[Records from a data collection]
┌────────

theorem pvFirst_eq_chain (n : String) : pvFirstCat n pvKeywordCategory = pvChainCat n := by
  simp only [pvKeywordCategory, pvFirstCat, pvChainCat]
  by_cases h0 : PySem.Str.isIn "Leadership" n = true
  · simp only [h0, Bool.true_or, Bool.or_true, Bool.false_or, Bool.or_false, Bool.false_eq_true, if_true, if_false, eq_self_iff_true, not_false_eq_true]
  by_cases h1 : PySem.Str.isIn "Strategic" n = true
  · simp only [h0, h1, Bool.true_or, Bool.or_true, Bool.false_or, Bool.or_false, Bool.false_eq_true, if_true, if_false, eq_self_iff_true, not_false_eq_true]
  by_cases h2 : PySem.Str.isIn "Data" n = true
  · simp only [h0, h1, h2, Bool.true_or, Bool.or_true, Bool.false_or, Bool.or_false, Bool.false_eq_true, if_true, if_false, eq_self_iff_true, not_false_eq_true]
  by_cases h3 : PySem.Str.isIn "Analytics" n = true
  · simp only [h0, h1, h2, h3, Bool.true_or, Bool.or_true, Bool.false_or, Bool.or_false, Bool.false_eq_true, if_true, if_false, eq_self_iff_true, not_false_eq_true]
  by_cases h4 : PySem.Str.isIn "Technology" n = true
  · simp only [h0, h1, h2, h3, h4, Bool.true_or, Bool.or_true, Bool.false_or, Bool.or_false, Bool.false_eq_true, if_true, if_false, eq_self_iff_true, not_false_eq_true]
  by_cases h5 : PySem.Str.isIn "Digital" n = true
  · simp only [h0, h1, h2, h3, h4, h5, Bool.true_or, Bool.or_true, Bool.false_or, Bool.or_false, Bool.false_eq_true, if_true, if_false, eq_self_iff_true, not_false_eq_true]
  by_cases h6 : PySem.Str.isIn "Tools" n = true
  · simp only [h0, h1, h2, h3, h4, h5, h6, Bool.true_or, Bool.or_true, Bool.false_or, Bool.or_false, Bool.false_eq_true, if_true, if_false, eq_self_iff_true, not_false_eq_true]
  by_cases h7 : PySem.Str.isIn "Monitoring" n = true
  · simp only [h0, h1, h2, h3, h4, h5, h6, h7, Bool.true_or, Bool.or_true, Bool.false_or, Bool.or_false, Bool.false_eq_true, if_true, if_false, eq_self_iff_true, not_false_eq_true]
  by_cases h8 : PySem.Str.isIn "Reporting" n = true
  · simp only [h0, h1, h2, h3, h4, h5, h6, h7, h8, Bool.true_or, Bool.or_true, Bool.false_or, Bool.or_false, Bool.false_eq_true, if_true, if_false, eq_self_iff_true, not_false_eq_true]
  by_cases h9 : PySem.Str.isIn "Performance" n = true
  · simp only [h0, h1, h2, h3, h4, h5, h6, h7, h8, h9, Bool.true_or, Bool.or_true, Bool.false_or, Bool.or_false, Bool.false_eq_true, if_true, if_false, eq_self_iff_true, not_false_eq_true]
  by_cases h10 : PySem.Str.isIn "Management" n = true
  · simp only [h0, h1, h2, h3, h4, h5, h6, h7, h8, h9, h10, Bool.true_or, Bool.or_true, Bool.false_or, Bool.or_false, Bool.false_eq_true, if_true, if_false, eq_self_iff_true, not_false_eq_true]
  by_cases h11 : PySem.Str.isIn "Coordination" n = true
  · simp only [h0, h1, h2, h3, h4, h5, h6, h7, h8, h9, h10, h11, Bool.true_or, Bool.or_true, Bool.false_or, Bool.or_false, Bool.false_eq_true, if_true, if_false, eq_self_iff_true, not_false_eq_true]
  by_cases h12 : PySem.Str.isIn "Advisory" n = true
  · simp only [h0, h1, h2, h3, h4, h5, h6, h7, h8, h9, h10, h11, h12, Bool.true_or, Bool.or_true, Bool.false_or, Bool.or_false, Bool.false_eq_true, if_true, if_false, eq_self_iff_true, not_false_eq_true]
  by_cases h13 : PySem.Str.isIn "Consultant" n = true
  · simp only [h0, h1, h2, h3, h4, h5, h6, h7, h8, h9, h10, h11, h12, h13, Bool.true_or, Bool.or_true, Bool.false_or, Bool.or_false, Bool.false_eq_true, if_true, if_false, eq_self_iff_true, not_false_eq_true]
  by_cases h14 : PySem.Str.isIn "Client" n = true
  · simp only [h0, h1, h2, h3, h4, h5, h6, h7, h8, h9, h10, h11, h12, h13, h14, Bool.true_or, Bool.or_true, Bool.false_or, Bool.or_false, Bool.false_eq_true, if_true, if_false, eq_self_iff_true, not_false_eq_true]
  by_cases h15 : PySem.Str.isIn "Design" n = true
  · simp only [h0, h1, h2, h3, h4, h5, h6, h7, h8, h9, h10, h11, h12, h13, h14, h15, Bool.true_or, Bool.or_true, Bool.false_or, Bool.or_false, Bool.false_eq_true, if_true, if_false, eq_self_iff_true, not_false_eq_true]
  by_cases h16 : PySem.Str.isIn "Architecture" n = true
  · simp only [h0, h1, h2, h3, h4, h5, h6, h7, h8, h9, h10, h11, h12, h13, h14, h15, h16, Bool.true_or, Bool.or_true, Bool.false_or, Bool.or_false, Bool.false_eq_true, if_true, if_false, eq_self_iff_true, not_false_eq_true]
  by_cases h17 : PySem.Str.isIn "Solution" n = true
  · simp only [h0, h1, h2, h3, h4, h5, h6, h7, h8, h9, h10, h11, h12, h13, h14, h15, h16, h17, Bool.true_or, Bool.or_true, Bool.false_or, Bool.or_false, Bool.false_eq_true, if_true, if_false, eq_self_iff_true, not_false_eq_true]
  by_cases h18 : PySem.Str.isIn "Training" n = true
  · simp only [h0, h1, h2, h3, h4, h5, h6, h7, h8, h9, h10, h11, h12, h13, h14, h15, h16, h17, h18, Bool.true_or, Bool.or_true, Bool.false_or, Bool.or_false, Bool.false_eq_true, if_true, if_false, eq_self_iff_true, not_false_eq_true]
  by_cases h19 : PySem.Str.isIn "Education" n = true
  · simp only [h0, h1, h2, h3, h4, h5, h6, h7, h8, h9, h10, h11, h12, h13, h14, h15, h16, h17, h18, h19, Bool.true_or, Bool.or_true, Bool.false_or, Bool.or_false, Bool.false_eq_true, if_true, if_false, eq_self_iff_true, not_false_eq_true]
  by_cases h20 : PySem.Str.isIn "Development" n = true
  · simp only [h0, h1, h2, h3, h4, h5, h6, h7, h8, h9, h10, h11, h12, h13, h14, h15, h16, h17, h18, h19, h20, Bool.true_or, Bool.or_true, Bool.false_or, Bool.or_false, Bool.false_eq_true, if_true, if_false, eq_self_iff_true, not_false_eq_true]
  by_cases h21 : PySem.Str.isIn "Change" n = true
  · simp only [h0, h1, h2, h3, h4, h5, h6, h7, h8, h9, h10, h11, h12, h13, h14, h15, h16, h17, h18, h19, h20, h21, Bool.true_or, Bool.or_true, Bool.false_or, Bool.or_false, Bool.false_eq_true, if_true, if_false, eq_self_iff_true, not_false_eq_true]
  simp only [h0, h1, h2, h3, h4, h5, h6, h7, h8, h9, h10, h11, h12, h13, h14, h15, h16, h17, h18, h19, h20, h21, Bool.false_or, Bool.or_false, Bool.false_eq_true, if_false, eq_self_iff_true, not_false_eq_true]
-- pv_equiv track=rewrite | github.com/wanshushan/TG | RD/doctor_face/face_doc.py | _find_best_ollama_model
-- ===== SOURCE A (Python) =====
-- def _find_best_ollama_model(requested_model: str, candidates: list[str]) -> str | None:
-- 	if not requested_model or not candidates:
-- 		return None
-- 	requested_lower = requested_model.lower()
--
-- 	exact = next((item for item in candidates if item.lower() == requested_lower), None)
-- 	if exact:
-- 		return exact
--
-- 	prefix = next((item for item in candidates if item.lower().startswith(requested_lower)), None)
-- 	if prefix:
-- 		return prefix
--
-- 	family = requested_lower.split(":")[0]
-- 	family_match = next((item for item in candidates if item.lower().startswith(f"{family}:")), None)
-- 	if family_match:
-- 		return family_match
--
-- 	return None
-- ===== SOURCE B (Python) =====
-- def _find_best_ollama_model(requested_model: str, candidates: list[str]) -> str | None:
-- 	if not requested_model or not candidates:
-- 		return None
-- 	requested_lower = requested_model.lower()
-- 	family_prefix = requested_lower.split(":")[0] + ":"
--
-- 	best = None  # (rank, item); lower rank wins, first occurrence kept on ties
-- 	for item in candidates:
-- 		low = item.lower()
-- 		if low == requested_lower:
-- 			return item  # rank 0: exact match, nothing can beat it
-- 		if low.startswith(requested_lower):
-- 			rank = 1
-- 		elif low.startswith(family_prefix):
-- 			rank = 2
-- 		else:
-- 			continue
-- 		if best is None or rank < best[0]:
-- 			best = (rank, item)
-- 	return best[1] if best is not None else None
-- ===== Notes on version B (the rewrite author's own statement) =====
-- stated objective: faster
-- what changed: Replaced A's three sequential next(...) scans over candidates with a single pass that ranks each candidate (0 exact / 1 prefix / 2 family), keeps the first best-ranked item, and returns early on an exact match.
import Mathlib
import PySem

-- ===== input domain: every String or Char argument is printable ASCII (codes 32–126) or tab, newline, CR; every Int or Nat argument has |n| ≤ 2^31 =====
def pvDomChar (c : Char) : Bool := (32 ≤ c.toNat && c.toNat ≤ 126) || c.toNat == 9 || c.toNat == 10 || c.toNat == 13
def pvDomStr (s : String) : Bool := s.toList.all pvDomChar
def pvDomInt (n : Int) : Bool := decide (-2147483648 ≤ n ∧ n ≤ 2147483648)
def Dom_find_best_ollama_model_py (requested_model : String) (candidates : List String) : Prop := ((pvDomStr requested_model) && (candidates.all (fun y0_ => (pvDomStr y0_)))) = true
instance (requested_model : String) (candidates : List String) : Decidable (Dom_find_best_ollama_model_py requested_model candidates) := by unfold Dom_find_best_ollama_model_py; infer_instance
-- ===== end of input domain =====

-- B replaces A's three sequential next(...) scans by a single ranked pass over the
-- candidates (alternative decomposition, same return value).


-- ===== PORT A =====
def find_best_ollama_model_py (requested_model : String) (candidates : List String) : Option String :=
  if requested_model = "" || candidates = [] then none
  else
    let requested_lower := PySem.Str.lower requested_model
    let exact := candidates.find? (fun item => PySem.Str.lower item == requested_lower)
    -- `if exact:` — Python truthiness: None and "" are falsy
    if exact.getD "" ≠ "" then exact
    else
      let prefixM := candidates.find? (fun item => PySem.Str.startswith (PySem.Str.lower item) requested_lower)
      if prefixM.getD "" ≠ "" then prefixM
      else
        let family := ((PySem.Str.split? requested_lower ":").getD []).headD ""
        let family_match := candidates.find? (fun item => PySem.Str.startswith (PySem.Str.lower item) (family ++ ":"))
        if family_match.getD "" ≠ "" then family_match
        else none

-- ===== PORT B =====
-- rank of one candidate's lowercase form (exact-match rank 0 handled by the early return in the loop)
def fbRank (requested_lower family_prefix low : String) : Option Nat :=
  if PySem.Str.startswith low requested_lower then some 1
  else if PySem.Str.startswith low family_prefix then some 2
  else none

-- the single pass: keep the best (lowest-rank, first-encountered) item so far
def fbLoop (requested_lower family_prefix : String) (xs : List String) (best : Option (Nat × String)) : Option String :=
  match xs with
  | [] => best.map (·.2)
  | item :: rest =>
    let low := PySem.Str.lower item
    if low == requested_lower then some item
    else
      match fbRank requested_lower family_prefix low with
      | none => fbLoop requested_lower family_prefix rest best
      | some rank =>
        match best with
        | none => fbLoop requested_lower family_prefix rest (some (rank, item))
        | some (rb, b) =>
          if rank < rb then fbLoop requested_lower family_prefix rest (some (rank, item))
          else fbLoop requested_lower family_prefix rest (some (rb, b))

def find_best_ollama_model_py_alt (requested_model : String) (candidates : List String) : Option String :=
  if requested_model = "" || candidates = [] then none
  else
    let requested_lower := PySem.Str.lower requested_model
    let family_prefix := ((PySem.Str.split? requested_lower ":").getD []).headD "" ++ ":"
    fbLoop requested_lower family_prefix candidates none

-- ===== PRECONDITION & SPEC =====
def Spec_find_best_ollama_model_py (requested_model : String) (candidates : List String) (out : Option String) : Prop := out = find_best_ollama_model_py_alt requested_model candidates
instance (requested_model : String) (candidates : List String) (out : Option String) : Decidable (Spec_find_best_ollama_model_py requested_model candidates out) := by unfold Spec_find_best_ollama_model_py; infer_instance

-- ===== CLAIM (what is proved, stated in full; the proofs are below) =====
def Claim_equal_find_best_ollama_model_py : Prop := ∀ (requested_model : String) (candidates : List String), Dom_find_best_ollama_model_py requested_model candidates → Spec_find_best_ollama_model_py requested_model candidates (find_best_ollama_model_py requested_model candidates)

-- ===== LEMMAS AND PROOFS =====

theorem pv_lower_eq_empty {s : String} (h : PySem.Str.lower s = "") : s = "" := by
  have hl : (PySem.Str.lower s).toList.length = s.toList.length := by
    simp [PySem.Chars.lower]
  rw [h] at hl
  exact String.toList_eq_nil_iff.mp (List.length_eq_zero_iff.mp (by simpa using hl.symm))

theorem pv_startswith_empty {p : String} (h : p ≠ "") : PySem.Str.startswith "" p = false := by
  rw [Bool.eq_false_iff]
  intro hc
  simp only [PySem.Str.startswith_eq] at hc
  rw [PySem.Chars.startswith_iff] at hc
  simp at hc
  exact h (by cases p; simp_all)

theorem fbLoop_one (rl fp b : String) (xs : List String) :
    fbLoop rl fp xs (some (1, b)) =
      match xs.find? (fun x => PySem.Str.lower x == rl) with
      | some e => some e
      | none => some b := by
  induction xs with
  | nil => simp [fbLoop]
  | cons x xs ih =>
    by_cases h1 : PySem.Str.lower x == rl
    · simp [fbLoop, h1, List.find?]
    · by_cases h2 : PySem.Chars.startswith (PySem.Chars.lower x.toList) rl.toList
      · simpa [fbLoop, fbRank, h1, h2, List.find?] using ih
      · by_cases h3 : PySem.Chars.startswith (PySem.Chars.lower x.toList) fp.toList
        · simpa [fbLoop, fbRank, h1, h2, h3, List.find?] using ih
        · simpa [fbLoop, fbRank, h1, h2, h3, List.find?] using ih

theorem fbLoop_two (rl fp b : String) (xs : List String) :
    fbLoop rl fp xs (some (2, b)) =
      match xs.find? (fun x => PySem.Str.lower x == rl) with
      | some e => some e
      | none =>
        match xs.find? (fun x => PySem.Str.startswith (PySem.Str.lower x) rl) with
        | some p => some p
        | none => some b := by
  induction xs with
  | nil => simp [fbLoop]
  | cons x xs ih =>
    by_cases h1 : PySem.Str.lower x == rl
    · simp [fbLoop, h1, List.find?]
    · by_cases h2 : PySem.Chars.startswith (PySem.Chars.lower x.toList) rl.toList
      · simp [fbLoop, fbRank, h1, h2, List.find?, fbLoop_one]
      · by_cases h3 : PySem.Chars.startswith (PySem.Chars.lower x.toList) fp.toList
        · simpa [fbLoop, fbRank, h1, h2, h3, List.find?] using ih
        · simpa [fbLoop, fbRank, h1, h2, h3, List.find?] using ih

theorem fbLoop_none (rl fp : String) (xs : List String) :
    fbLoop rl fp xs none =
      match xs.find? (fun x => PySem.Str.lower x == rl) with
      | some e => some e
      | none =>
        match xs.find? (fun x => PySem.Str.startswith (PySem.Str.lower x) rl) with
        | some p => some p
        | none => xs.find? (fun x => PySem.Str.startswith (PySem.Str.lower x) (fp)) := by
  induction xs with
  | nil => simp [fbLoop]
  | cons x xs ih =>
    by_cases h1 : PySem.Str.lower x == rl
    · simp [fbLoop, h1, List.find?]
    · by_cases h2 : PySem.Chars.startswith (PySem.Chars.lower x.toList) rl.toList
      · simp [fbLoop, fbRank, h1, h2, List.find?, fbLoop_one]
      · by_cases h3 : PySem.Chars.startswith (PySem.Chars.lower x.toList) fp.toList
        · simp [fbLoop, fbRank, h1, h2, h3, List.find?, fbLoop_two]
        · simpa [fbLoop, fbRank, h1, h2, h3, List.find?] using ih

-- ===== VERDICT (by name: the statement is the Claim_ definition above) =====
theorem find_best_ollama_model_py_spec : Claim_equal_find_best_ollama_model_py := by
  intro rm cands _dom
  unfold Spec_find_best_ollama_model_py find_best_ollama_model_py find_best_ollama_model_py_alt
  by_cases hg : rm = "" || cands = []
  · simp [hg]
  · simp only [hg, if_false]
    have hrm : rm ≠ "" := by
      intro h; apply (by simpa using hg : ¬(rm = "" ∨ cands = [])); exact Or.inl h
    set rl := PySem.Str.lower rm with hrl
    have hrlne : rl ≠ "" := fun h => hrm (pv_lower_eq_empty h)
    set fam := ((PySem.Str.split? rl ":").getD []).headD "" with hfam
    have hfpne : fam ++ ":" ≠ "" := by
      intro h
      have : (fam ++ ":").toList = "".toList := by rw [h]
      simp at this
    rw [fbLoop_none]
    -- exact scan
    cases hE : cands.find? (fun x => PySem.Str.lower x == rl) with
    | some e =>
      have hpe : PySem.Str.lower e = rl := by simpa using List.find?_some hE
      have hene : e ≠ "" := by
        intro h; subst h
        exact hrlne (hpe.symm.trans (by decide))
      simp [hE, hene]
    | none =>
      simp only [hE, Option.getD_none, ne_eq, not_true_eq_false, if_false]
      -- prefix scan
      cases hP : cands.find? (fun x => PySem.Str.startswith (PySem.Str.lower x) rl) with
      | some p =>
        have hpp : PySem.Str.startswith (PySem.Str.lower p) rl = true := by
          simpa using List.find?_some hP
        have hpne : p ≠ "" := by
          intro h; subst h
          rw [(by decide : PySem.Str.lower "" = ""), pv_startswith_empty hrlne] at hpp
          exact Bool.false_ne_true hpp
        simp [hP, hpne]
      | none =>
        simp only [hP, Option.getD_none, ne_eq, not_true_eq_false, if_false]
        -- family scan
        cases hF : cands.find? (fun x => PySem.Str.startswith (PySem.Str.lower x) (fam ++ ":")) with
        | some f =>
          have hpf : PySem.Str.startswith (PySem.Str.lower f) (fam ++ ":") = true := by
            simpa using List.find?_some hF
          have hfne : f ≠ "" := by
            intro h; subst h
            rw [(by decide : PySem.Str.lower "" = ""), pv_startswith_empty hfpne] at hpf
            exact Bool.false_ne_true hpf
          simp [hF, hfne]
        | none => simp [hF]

└────────

What you have to do: Please transcribe the records exactly from their first line through the line holding "by_cases h7 : PySem.Str.isIn", and leave out all others.

Exercise result:
theorem pvFirst_eq_chain (n : String) : pvFirstCat n pvKeywordCategory = pvChainCat n := by
  simp only [pvKeywordCategory, pvFirstCat, pvChainCat]
  by_cases h0 : PySem.Str.isIn "Leadership" n = true
  · simp only [h0, Bool.true_or, Bool.or_true, Bool.false_or, Bool.or_false, Bool.false_eq_true, if_true, if_false, eq_self_iff_true, not_false_eq_true]
  by_cases h1 : PySem.Str.isIn "Strategic" n = true
  · simp only [h0, h1, Bool.true_or, Bool.or_true, Bool.false_or, Bool.or_false, Bool.false_eq_true, if_true, if_false, eq_self_iff_true, not_false_eq_true]
  by_cases h2 : PySem.Str.isIn "Data" n = true
  · simp only [h0, h1, h2, Bool.true_or, Bool.or_true, Bool.false_or, Bool.or_false, Bool.false_eq_true, if_true, if_false, eq_self_iff_true, not_false_eq_true]
  by_cases h3 : PySem.Str.isIn "Analytics" n = true
  · simp only [h0, h1, h2, h3, Bool.true_or, Bool.or_true, Bool.false_or, Bool.or_false, Bool.false_eq_true, if_true, if_false, eq_self_iff_true, not_false_eq_true]
  by_cases h4 : PySem.Str.isIn "Technology" n = true
  · simp only [h0, h1, h2, h3, h4, Bool.true_or, Bool.or_true, Bool.false_or, Bool.or_false, Bool.false_eq_true, if_true, if_false, eq_self_iff_true, not_false_eq_true]
  by_cases h5 : PySem.Str.isIn "Digital" n = true
  · simp only [h0, h1, h2, h3, h4, h5, Bool.true_or, Bool.or_true, Bool.false_or, Bool.or_false, Bool.false_eq_true, if_true, if_false, eq_self_iff_true, not_false_eq_true]
  by_cases h6 : PySem.Str.isIn "Tools" n = true
  · simp only [h0, h1, h2, h3, h4, h5, h6, Bool.true_or, Bool.or_true, Bool.false_or, Bool.or_false, Bool.false_eq_true, if_true, if_false, eq_self_iff_true, not_false_eq_true]
  by_cases h7 : PySem.Str.isIn "Monitoring" n = true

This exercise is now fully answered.